======== Source material

theorem pvInv_step (g : PySem.Dict String (List (List (String × String))))
    (b : PySem.Dict String (List (String × String))) (a : List (String × String))
    (h : pvInv g b) : pvInv (pvStepA g a) (pvStepB b a) := by
  obtain ⟨hnd, hne, hitems⟩ := h
  have hbmk : b = PySem.Dict.mk (g.items.map pvF) := PySem.Dict.ext hitems
  unfold pvStepA pvStepB
  cases hp : pvGet a "project_id" with
  | none => exact ⟨hnd, hne, hitems⟩
  | some pid =>
    by_cases hpe : pid = ""
    · simp only [hpe, if_true]; exact ⟨hnd, hne, hitems⟩
    · simp only [if_neg hpe]
      have hget : b.get? pid = (g.get? pid).map pvMF := by
        rw [hbmk]; exact pvGet?_map_F g pid
      cases hg : g.get? pid with
      | none =>
        have hb : b.get? pid = none := by rw [hget, hg]; rfl
        have hcg : g.contains pid = false := by
          rw [PySem.Dict.contains_eq_isSome_get?, hg]; rfl
        have hcb : b.contains pid = false := by
          rw [PySem.Dict.contains_eq_isSome_get?, hb]; rfl
        simp only [hb]
        have hmod : g.modify pid [] (· ++ [a]) = g.insert pid [a] := by
          unfold PySem.Dict.modify
          rw [PySem.Dict.getD_of_get?_eq_none g [] hg]
          rfl
        rw [hmod]
        refine ⟨?_, ?_, ?_⟩
        · rw [PySem.Dict.keys_insert_of_not_contains g [a] hcg]
          have hnm : pid ∉ g.keys := (PySem.Dict.get?_eq_none_iff_not_mem_keys g pid).1 hg
          rw [List.nodup_append]
          exact ⟨hnd, List.nodup_singleton pid, fun x hx b hb => by
            rw [List.mem_singleton] at hb; subst hb; exact fun hxp => hnm (hxp ▸ hx)⟩
        · intro kv hkv
          rw [PySem.Dict.items_insert_of_not_contains g [a] hcg, List.mem_append] at hkv
          cases hkv with
          | inl hin => exact hne kv hin
          | inr hin =>
            rw [List.mem_singleton] at hin; subst hin; simp
        · rw [PySem.Dict.items_insert_of_not_contains g [a] hcg,
              PySem.Dict.items_insert_of_not_contains b a hcb, hitems, List.map_append]
          rfl
      | some pl =>
        have hb : b.get? pid = some (pvMF pl) := by rw [hget, hg]; rfl
        have hcg : g.contains pid = true := by
          rw [PySem.Dict.contains_eq_isSome_get?, hg]; rfl
        have hcb : b.contains pid = true := by
          rw [PySem.Dict.contains_eq_isSome_get?, hb]; rfl
        simp only [hb]
        have hmod : g.modify pid [] (· ++ [a]) = g.insert pid (pl ++ [a]) := by
          unfold PySem.Dict.modify
          rw [PySem.Dict.getD_of_get?_eq_some g [] hg]
        rw [hmod]
        -- the key fact: the first element of g.items with key pid carries pl,
        -- and by Nodup it is the only one
        have hkey : ∀ kv ∈ g.items, kv.1 = pid → kv.2 = pl := by
          intro kv hkv hk1
          have h1 : g.get? kv.1 = some kv.2 :=
            PySem.Dict.get?_of_mem_items g (k := kv.1) (v := kv.2) (by simpa using hkv) hnd
          rw [hk1, hg] at h1
          exact (Option.some_inj.mp h1).symm
        have hndk : (g.insert pid (pl ++ [a])).keys.Nodup := by
          rw [PySem.Dict.keys_insert_of_contains g (pl ++ [a]) hcg]; exact hnd
        have hnek : ∀ kv ∈ (g.insert pid (pl ++ [a])).items, kv.2 ≠ [] := by
          intro kv hkv
          rw [PySem.Dict.items_insert_of_contains g (pl ++ [a]) hcg] at hkv
          obtain ⟨kv0, hkv0, hmapped⟩ := List.mem_map.1 hkv
          by_cases hk : (kv0.1 == pid) = true
          · rw [if_pos hk] at hmapped; subst hmapped; simp
          · rw [if_neg hk] at hmapped; subst hmapped; exact hne kv0 hkv0
        have hnew : pvMF (pl ++ [a]) = if pvTs a < pvTs (pvMF pl) then a else pvMF pl := by
          unfold pvMF
          rw [pvMin?_append_singleton]
          cases hm : PySem.List.min? pl pvTs with
          | none =>
            exfalso
            have : pl = [] := (PySem.List.min?_eq_none_iff (xs := pl) (key := pvTs)).1 hm
            exact hne (pid, pl) (PySem.Dict.mem_items_of_get?_eq_some g hg) (by simpa using this)
          | some m =>
            by_cases hlt : pvTs a < pvTs m
            · simp [pvMinStep, hlt]
            · simp [pvMinStep, hlt]
        have hitems' : ∀ (v : List (String × String)),
            (b.insert pid v).items = g.items.map (fun kv => if (kv.1 == pid) = true then (pid, v) else pvF kv) := by
          intro v
          rw [PySem.Dict.items_insert_of_contains b v hcb, hitems, List.map_map]
          apply List.map_congr_left
          intro kv _
          by_cases hk : kv.1 = pid
          · simp [pvF, hk]
          · simp [pvF, hk]
        have hitemsA : (g.insert pid (pl ++ [a])).items.map pvF
            = g.items.map (fun kv => if (kv.1 == pid) = true then (pid, pvMF (pl ++ [a])) else pvF kv) := by
          rw [PySem.Dict.items_insert_of_contains g (pl ++ [a]) hcg, List.map_map]
          apply List.map_congr_left
          intro kv _
          by_cases hk : kv.1 = pid
          · simp [pvF, hk]
          · simp [pvF, hk]
        by_cases hlt : pvTs a < pvTs (pvMF pl)
        · rw [if_pos hlt]
          refine ⟨hndk, hnek, ?_⟩
          rw [hitems' a, hitemsA]
          apply List.map_congr_left
          intro kv _
          by_cases hk : kv.1 = pid
          · simp [hk, hnew, hlt]
          · simp [hk]
        · rw [if_neg hlt]
          refine ⟨hndk, hnek, ?_⟩
          rw [hitems, hitemsA]
          apply List.map_congr_left
          intro kv hkv
          by_cases hk : kv.1 = pid
          · have h2 : kv.2 = pl := hkey kv hkv hk
            simp [pvF, hk, h2, hnew, hlt]
          · simp [hk]

theorem pvInv_fold (l : List (List (String × String)))
    (g : PySem.Dict String (List (List (String × String))))
    (b : PySem.Dict String (List (String × String)))
    (h : pvInv g b) : pvInv (l.foldl pvStepA g) (l.foldl pvStepB b) := by
  induction l generalizing g b with
  | nil => exact h
  | cons a t ih => exact ih _ _ (pvInv_step g b a h)

-- A's selection loop, when every grouped list is nonempty, maps pvMF over the values
theorem pvSelect_loop (items : List (String × List (List (String × String))))
    (h : ∀ kv ∈ items, kv.2 ≠ []) (acc : List (List (String × String))) :
    items.foldl (fun repaired kv =>
      if kv.2.length = 1 then repaired ++ [kv.2.headI]
      else
        match PySem.List.min? kv.2 pvTs with
        | none => repaired
        | some best_assignment => repaired ++ [best_assignment]) acc
    = acc ++ items.map (fun kv => pvMF kv.2) := by
  induction items generalizing acc with
  | nil => simp
  | cons kv t ih =>
    rw [List.foldl_cons, List.map_cons]
    have hstep : (if kv.2.length = 1 then acc ++ [kv.2.headI]
      else
        match PySem.List.min? kv.2 pvTs with
        | none => acc
        | some best_assignment => acc ++ [best_assignment]) = acc ++ [pvMF kv.2] := by
      by_cases h1 : kv.2.length = 1
      · rw [if_pos h1]
        obtain ⟨x, hx⟩ := List.length_eq_one_iff.1 h1
        rw [hx]; rfl
      · rw [if_neg h1]
        cases hm : PySem.List.min? kv.2 pvTs with
        | none =>
          exact absurd ((PySem.List.min?_eq_none_iff (xs := kv.2) (key := pvTs)).1 hm)
            (h kv (List.mem_cons_self))
        | some m => unfold pvMF; rw [hm]; rfl
    rw [hstep, ih (fun kv hkv => h kv (List.mem_cons_of_mem _ hkv))]
    simp

-- ===== VERDICT (by name: the statement is the Claim_ definition above) =====
theorem repair_duplicates_genetic_local_search_py_spec : Claim_equal_repair_duplicates_genetic_local_search_py := by
  intro assignments _
  unfold Spec_repair_duplicates_genetic_local_search_py
  unfold repair_duplicates_genetic_local_search_py repair_duplicates_genetic_local_search_py_alt
  have hA : (fun (d : PySem.Dict String (List (List (String × String)))) assignment =>
      match pvGet assignment "project_id" with
      | none => d
      | some project_id =>
          if project_id = "" then d else d.modify project_id [] (· ++ [assignment])) = pvStepA := rfl
  have hB : (fun (best : PySem.Dict String (List (String × String))) assignment =>
      match pvGet assignment "project_id" with
      | none => best
      | some project_id =>
          if project_id = "" then best
          else
            match best.get? project_id with
            | none => best.insert project_id assignment
            | some current =>
                if pvTs assignment < pvTs current then best.insert project_id assignment
                else best) = pvStepB := rfl
  rw [hA, hB]
  have hinv : pvInv (assignments.foldl pvStepA PySem.Dict.empty)
      (assignments.foldl pvStepB PySem.Dict.empty) :=
    pvInv_fold assignments _ _ ⟨by simp [PySem.Dict.empty], by simp [PySem.Dict.empty], rfl⟩
  obtain ⟨hnd, hne, hitems⟩ := hinv
  rw [pvSelect_loop _ hne []]
  rw [PySem.Dict.values, hitems, List.map_map]
  rfl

================

## Problem description
Across the listing, count every line with the word "subst" in it. Answer with the number alone.

## Answer for the task
4